NSX-V 6.4.13 Resolves High Network Latency and Jitter Issue
Introduction:
In one of my customer environments, we recently experienced high network latency and jitter issues after upgrading to NSX DataCenter for vSphere 6.4.12. The issue started two days after the upgrade and affected multiple tenants. One of our edges became unstable with latencies up to 5 seconds, followed by an automatic failover after a few days of uptime. In this blog post, I will discuss the root cause of the issue and the workaround that helped us resolve the problem.
Issue Overview:
After the upgrade to NSX DataCenter for vSphere 6.4.12, our customer environment experienced high network latency and jitter issues.

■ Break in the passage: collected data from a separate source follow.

-- pv_equiv track=rewrite | github.com/STEMMIAJ/Maestro | src/coleta-honorarios/coletor_tjmg_v2.py | classificar_comarca
-- ===== SOURCE A (Python) =====
-- def classificar_comarca(texto: str) -> str:
--     lower = texto.lower()
--     if any(c in lower for c in ["governador valadares", "ipatinga", "coronel fabriciano",
--                                  "timoteo", "caratinga", "aimores", "mantena",
--                                  "teofilo otoni", "nanuque"]):
--         return "GV-e-regiao"
--     if any(c in lower for c in ["juiz de fora", "barbacena", "muriae", "manhuacu",
--                                  "ponte nova", "santos dumont"]):
--         return "Zona-Mata-Sul"
--     if any(c in lower for c in ["uberlandia", "uberaba", "ituiutaba", "araxa", "patos de minas"]):
--         return "Triangulo-Alto-Paranaiba"
--     if any(c in lower for c in ["belo horizonte", "contagem", "betim", "santa luzia",
--                                  "ribeirao das neves", "nova lima", "lagoa santa", "sete lagoas"]):
--         return "BH-metropolitana"
--     if any(c in lower for c in ["montes claros", "pirapora", "januaria", "janauba", "salinas"]):
--         return "Norte-Mineiro"
--     return "Outros-regiao-MG"
-- ===== SOURCE B (Python) =====
-- _GRUPOS = [
--     ("GV-e-regiao", ["governador valadares", "ipatinga", "coronel fabriciano",
--                      "timoteo", "caratinga", "aimores", "mantena",
--                      "teofilo otoni", "nanuque"]),
--     ("Zona-Mata-Sul", ["juiz de fora", "barbacena", "muriae", "manhuacu",
--                        "ponte nova", "santos dumont"]),
--     ("Triangulo-Alto-Paranaiba", ["uberlandia", "uberaba", "ituiutaba", "araxa",
--                                   "patos de minas"]),
--     ("BH-metropolitana", ["belo horizonte", "contagem", "betim", "santa luzia",
--                           "ribeirao das neves", "nova lima", "lagoa santa", "sete lagoas"]),
--     ("Norte-Mineiro", ["montes claros", "pirapora", "januaria", "janauba", "salinas"]),
-- ]
--
-- # flat keyword table: (priority, region label, keyword)
-- _PALAVRAS = [(prioridade, nome, kw)
--              for prioridade, (nome, kws) in enumerate(_GRUPOS)
--              for kw in kws]
--
-- def classificar_comarca(texto: str) -> str:
--     lower = texto.lower()
--     melhor, rotulo = 5, "Outros-regiao-MG"
--     for prioridade, nome, palavra in _PALAVRAS:
--         if prioridade < melhor and palavra in lower:
--             melhor, rotulo = prioridade, nome
--     return rotulo
-- ===== Notes on version B (the rewrite author's own statement) =====
-- stated objective: alternative
-- what changed: Instead of five short-circuiting if-any branches, B scans one flat (priority, label, keyword) table exhaustively with a best-match accumulator, keeping the lowest-priority region matched and returning the accumulator at the end.
import Mathlib
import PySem

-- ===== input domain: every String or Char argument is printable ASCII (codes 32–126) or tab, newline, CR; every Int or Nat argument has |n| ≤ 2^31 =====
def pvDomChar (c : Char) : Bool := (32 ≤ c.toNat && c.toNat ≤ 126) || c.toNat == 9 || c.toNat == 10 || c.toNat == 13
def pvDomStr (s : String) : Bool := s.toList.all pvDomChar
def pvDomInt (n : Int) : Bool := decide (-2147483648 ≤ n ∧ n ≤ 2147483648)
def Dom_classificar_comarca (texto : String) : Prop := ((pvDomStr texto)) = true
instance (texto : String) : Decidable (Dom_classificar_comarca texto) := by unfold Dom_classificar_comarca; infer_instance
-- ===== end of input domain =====

-- B replaces A's five short-circuiting if-any branches by one exhaustive pass over a flat
-- (priority, label, keyword) table with a best-match accumulator (alternative decomposition).

-- ===== PORT A =====
def classificar_comarca (texto : String) : String :=
  let lower := PySem.Str.lower texto
  if ["governador valadares", "ipatinga", "coronel fabriciano",
      "timoteo", "caratinga", "aimores", "mantena",
      "teofilo otoni", "nanuque"].any (fun c => PySem.Str.isIn c lower) then
    "GV-e-regiao"
  else if ["juiz de fora", "barbacena", "muriae", "manhuacu",
           "ponte nova", "santos dumont"].any (fun c => PySem.Str.isIn c lower) then
    "Zona-Mata-Sul"
  else if ["uberlandia", "uberaba", "ituiutaba", "araxa",
           "patos de minas"].any (fun c => PySem.Str.isIn c lower) then
    "Triangulo-Alto-Paranaiba"
  else if ["belo horizonte", "contagem", "betim", "santa luzia",
           "ribeirao das neves", "nova lima", "lagoa santa", "sete lagoas"].any
            (fun c => PySem.Str.isIn c lower) then
    "BH-metropolitana"
  else if ["montes claros", "pirapora", "januaria", "janauba", "salinas"].any
            (fun c => PySem.Str.isIn c lower) then
    "Norte-Mineiro"
  else
    "Outros-regiao-MG"

-- ===== PORT B =====
-- the grouped region data of Source B
def pvGrupos : List (String × List String) :=
  [("GV-e-regiao", ["governador valadares", "ipatinga", "coronel fabriciano",
                    "timoteo", "caratinga", "aimores", "mantena",
                    "teofilo otoni", "nanuque"]),
   ("Zona-Mata-Sul", ["juiz de fora", "barbacena", "muriae", "manhuacu",
                      "ponte nova", "santos dumont"]),
   ("Triangulo-Alto-Paranaiba", ["uberlandia", "uberaba", "ituiutaba", "araxa",
                                 "patos de minas"]),
   ("BH-metropolitana", ["belo horizonte", "contagem", "betim", "santa luzia",
                         "ribeirao das neves", "nova lima", "lagoa santa", "sete lagoas"]),
   ("Norte-Mineiro", ["montes claros", "pirapora", "januaria", "janauba", "salinas"])]

-- the flat (priority, label, keyword) comprehension of Source B, built from the enumerated groups
def pvPalavras : List (Nat × String × String) :=
  (pvGrupos.zipIdx).flatMap
    (fun pg => pg.1.2.map (fun kw => (pg.2, pg.1.1, kw)))

def classificar_comarca_alt (texto : String) : String :=
  let lower := PySem.Str.lower texto
  (pvPalavras.foldl
    (fun st t =>
      if t.1 < st.1 && PySem.Str.isIn t.2.2 lower then (t.1, t.2.1) else st)
    (5, "Outros-regiao-MG")).2

-- ===== PRECONDITION & SPEC =====
def Spec_classificar_comarca (texto : String) (out : String) : Prop := out = classificar_comarca_alt texto
instance (texto : String) (out : String) : Decidable (Spec_classificar_comarca texto out) := by unfold Spec_classificar_comarca; infer_instance

-- ===== CLAIM (what is proved, stated in full; the proofs are below) =====
def Claim_equal_classificar_comarca : Prop := ∀ (texto : String), Dom_classificar_comarca texto → Spec_classificar_comarca texto (classificar_comarca texto)

-- ===== LEMMAS AND PROOFS =====

-- folding B's update over one region's keywords (constant priority p and label nm)
-- either installs (p, nm) — iff some keyword matches and p beats the accumulator — or leaves the state.
theorem pvFold_region (lower : String) (p : Nat) (nm : String) (kws : List String)
    (st : Nat × String) :
    (kws.map (fun kw => (p, nm, kw))).foldl
      (fun st t =>
        if t.1 < st.1 && PySem.Str.isIn t.2.2 lower then (t.1, t.2.1) else st) st
    = if p < st.1 && kws.any (fun c => PySem.Str.isIn c lower) then (p, nm) else st := by
  induction kws generalizing st with
  | nil => simp
  | cons kw rest ih =>
      simp only [List.map_cons, List.foldl_cons, List.any_cons, ih]
      by_cases hp : p < st.1
      · by_cases hk : PySem.Chars.isIn kw.toList lower.toList = true
        · simp [hp, hk, PySem.Str.isIn]
        · simp [hp, hk, PySem.Str.isIn]
      · simp [hp]

-- ===== VERDICT (by name: the statement is the Claim_ definition above) =====
theorem classificar_comarca_spec : Claim_equal_classificar_comarca := by
  intro texto _
  unfold Spec_classificar_comarca classificar_comarca classificar_comarca_alt pvPalavras pvGrupos
  simp only [List.zipIdx, List.flatMap_cons, List.flatMap_nil,
    List.append_nil, List.foldl_append, pvFold_region]
  set lower := PySem.Str.lower texto with hl
  cases h1 : (["governador valadares", "ipatinga", "coronel fabriciano",
      "timoteo", "caratinga", "aimores", "mantena",
      "teofilo otoni", "nanuque"] : List String).any (fun c => PySem.Str.isIn c lower) <;>
  cases h2 : (["juiz de fora", "barbacena", "muriae", "manhuacu",
           "ponte nova", "santos dumont"] : List String).any (fun c => PySem.Str.isIn c lower) <;>
  cases h3 : (["uberlandia", "uberaba", "ituiutaba", "araxa",
           "patos de minas"] : List String).any (fun c => PySem.Str.isIn c lower) <;>
  cases h4 : (["belo horizonte", "contagem", "betim", "santa luzia",
           "ribeirao das neves", "nova lima", "lagoa santa", "sete lagoas"] : List String).any (fun c => PySem.Str.isIn c lower) <;>
  cases h5 : (["montes claros", "pirapora", "januaria", "janauba", "salinas"] : List String).any (fun c => PySem.Str.isIn c lower) <;>
  ((try simp only [h1, h2, h3, h4, h5]); decide)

The affected edge became unstable with latencies up to 5 seconds, and it also performed an automatic failover after a few days of uptime. The issue was observed in the NSX Edge logs, where an exception was seen: kernel[]: []: [kern.alert] BUG: unable to handle kernel NULL pointer dereference at 0000000000000048 kernel[]: []: [kern.alert] IP: []. The issue seemed to be caused by a kernel exception that disrupted the stable operation of the NSX Edge.
Workaround:
To work around the issue, we had to log in via root to an edge node. Here are the steps to follow:
1. Login to the NSX manager via SSH or console.

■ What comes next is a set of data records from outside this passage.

-- the phrase-tail loops of A and B agree from any position ti
theorem pv_inner_eq (t : List String) (g : Int) :
    ∀ (ps : List String) (ti : Nat),
      pvInnerA t g ps ti = pvInnerB g (ps.map (pvOccOf t)) (ti : Int) := by
  intro ps
  induction ps with
  | nil => intro ti; rfl
  | cons pj rest ih =>
    intro ti
    simp only [List.map_cons, pvInnerA, pvInnerB]
    have hfind := pv_find_ge_sorted (ti : Int) (pvOccOf t pj) (pv_occOf_pairwise t pj)
    rcases hf : (pvOccOf t pj).find? (fun i => decide ((ti : Int) ≤ i)) with _ | m
    · -- no occurrence ≥ ti : both sides fail
      rw [hf] at hfind
      have hA := pv_whileA_fail t pj g (t.length - ti) ti 0 rfl (by
        intro j hj hjlen hjocc
        exfalso
        have : (j : Int) ∈ pvOccOf t pj := (pv_mem_occOf t pj _).2 ⟨j, hjlen, rfl, hjocc⟩
        have := hfind _ this
        omega)
      rw [if_pos (by simpa using hA)]
    · rw [hf] at hfind
      obtain ⟨hmem, hge, hmin⟩ := hfind
      obtain ⟨pos, hposlen, rfl, hocc⟩ := (pv_mem_occOf t pj _).1 hmem
      have hle : ti ≤ pos := by exact_mod_cast hge
      have hminN : ∀ j : Nat, ti ≤ j → j < pos → t.getD j "" ≠ pj := by
        intro j hj hjp hjocc
        have : (j : Int) ∈ pvOccOf t pj :=
          (pv_mem_occOf t pj _).2 ⟨j, by omega, rfl, hjocc⟩
        have := hmin _ this (by exact_mod_cast hj)
        omega
      by_cases hw : (pos : Int) ≤ (ti : Int) + g
      · -- first occurrence within the window: both sides advance past it
        have hA := pv_whileA_succ t pj g (pos - ti) ti 0 pos rfl hle hposlen hocc hminN
          (by push_cast; omega)
        rw [hA]
        dsimp only
        rw [if_neg (by
          push Not
          refine ⟨by omega, by push_cast; omega, by simpa using hocc⟩)]
        rw [if_neg (by omega), ih (pos + 1)]
        norm_cast
      · -- first occurrence beyond the window: both sides fail
        have hA := pv_whileA_fail t pj g (t.length - ti) ti 0 rfl (by
          intro j hj hjlen hjocc
          have : (j : Int) ∈ pvOccOf t pj := (pv_mem_occOf t pj _).2 ⟨j, hjlen, rfl, hjocc⟩
          have := hmin _ this (by exact_mod_cast hj)
          push_cast
          omega)
        rw [if_pos (by simpa using hA)]
        dsimp only
        rw [if_pos (by omega)]

-- splitting a strictly sorted list at a member
theorem pv_filter_sorted_cons (x : Int) :
    ∀ (l : List Int), l.Pairwise (· < ·) → x ∈ l →
      l.filter (fun i => decide (x ≤ i)) = x :: l.filter (fun i => decide (x + 1 ≤ i)) := by
  intro l
  induction l with
  | nil => intro _ h; cases h
  | cons a l ih =>
    intro hp hm
    rw [List.pairwise_cons] at hp
    rcases List.mem_cons.1 hm with rfl | hm'
    · have h1 : l.filter (fun i => decide (x ≤ i)) = l := by
        apply List.filter_eq_self.2
        intro b hb; exact decide_eq_true (le_of_lt (hp.1 b hb))
      have h2 : l.filter (fun i => decide (x + 1 ≤ i)) = l := by
        apply List.filter_eq_self.2
        intro b hb; exact decide_eq_true (by have := hp.1 b hb; omega)
      simp only [List.filter_cons, decide_eq_true_eq]
      rw [if_pos (le_refl x), if_neg (by omega), h1, h2]
    · have hax : a < x := hp.1 x hm'
      have := ih hp.2 hm'
      simp only [List.filter_cons, decide_eq_false (by omega : ¬ x ≤ a),
        decide_eq_false (by omega : ¬ x + 1 ≤ a)]
      simpa using this

-- A's start scan from s = B's walk over the index entries ≥ s
theorem pv_outer_eq (t p : List String) (g : Int) :
    ∀ (d s : Nat), t.length - s = d →
      pvOuterA t p g s = pvOuterB g (p.tail.map (pvOccOf t))
        ((pvOccOf t (p.headD "")).filter (fun i => decide ((s : Int) ≤ i))) := by
  intro d
  induction d with
  | zero =>
    intro s hd
    rw [pvOuterA, if_neg (by omega)]
    have : (pvOccOf t (p.headD "")).filter (fun i => decide ((s : Int) ≤ i)) = [] := by
      apply List.filter_eq_nil_iff.2
      intro i hi
      obtain ⟨k, hk, rfl, _⟩ := (pv_mem_occOf t _ i).1 hi
      simp; omega
    rw [this]
    rfl
  | succ n ih =>
    intro s hd
    rw [pvOuterA, if_pos (by omega : s < t.length)]
    by_cases hh : t.getD s "" = p.headD ""
    · rw [if_neg (by simpa [List.getD_eq_getElem?_getD, List.headD_eq_head?_getD] using hh)]
      have hmem : (s : Int) ∈ pvOccOf t (p.headD "") :=
        (pv_mem_occOf t _ _).2 ⟨s, by omega, rfl, hh⟩
      rw [pv_filter_sorted_cons _ _ (pv_occOf_pairwise t _) hmem]
      show _ = pvOuterB g _ (_ :: _)
      rw [pvOuterB]
      rw [pv_inner_eq t g p.tail (s + 1)]
      have hc : ((s : Int) + 1) = ((s + 1 : Nat) : Int) := by push_cast; ring
      rw [hc, ih (s + 1) (by omega)]
    · rw [if_pos (by simpa [List.getD_eq_getElem?_getD, List.headD_eq_head?_getD] using hh)]
      have hfc : (pvOccOf t (p.headD "")).filter (fun i => decide ((s : Int) ≤ i)) =
          (pvOccOf t (p.headD "")).filter (fun i => decide (((s + 1 : Nat) : Int) ≤ i)) := by
        apply List.filter_congr
        intro i hi
        obtain ⟨k, hk, rfl, hkocc⟩ := (pv_mem_occOf t _ i).1 hi
        have : k ≠ s := fun h => hh (h ▸ hkocc)
        simp only [decide_eq_decide]
        push_cast
        omega
      rw [hfc, ih (s + 1) (by omega)]

-- ===== VERDICT (by name: the statement is the Claim_ definition above) =====
theorem phrase_matches_with_gaps_py_spec : Claim_equal_phrase_matches_with_gaps_py := by
  intro text phrase g _
  unfold Spec_phrase_matches_with_gaps_py phrase_matches_with_gaps_py phrase_matches_with_gaps_py_alt
  set t := PySem.Str.split₀ text with ht
  cases hp : PySem.Str.split₀ phrase with
  | nil => simp
  | cons p0 ptail =>
    simp only [List.isEmpty_cons, Bool.false_eq_true, if_false, List.map_cons,
      List.tail_cons, List.headD_cons]
    have h0 : (pvOccOf t p0).filter (fun i => decide (((0 : Nat) : Int) ≤ i)) = pvOccOf t p0 := by
      apply List.filter_eq_self.2
      intro b hb
      obtain ⟨k, _, rfl, _⟩ := (pv_mem_occOf t _ b).1 hb
      simp
    have := pv_outer_eq t (p0 :: ptail) g (t.length - 0) 0 rfl
    simp only [List.tail_cons, List.headD_cons] at this
    rw [this, h0]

2. Debug engineering mode enable.
3. St eng.
4. Password: IAmOnThePhoneWithTechSupport.
5. Copy the desired root passwords of the edges from /home/secureall/secureall/sem/WEB-INF/classes/GetSpockEdgePassword.sh.
6. Login to the affected NSX Edge using the admin account on the VM console.
7. Enable (use admin password).
8. Debug engineering mode enable.
9. St eng (use the root password collected from NSX Manager).
10. CD /opt/vmware/vshield/Framework.
11. Take a backup of the file: cp config_manager.pm config_manager.pm.orig (keep the old file).
12. Vi config_manager.pm.
13. Search for configManagerDone (finding should be around line 227).
14. Get in insert mode, add ‘#’ at the beginning of the line configManagerDone($configManagerData->{“highAvailability”}, $configManagerData->{“iptables”}{“changed”}))).
15. Save and close the file using wq!.
16. Check with less config_manager.pm that the change was successful.
Update: This issue has been resolved with NSX-V 6.4.13.
Conclusion:
In this blog post, we discussed a high network latency and jitter issue that arose after upgrading to NSX DataCenter for vSphere 6.4.12. The issue was caused by a kernel exception that disrupted the stable operation of the NSX Edge. We provided a workaround that involved logging in via root to an edge node, making changes to the config_manager.pm file, and taking a backup of the file. The issue has been resolved with NSX-V 6.4.13. If you are experiencing similar issues, please try these steps and update me with your results.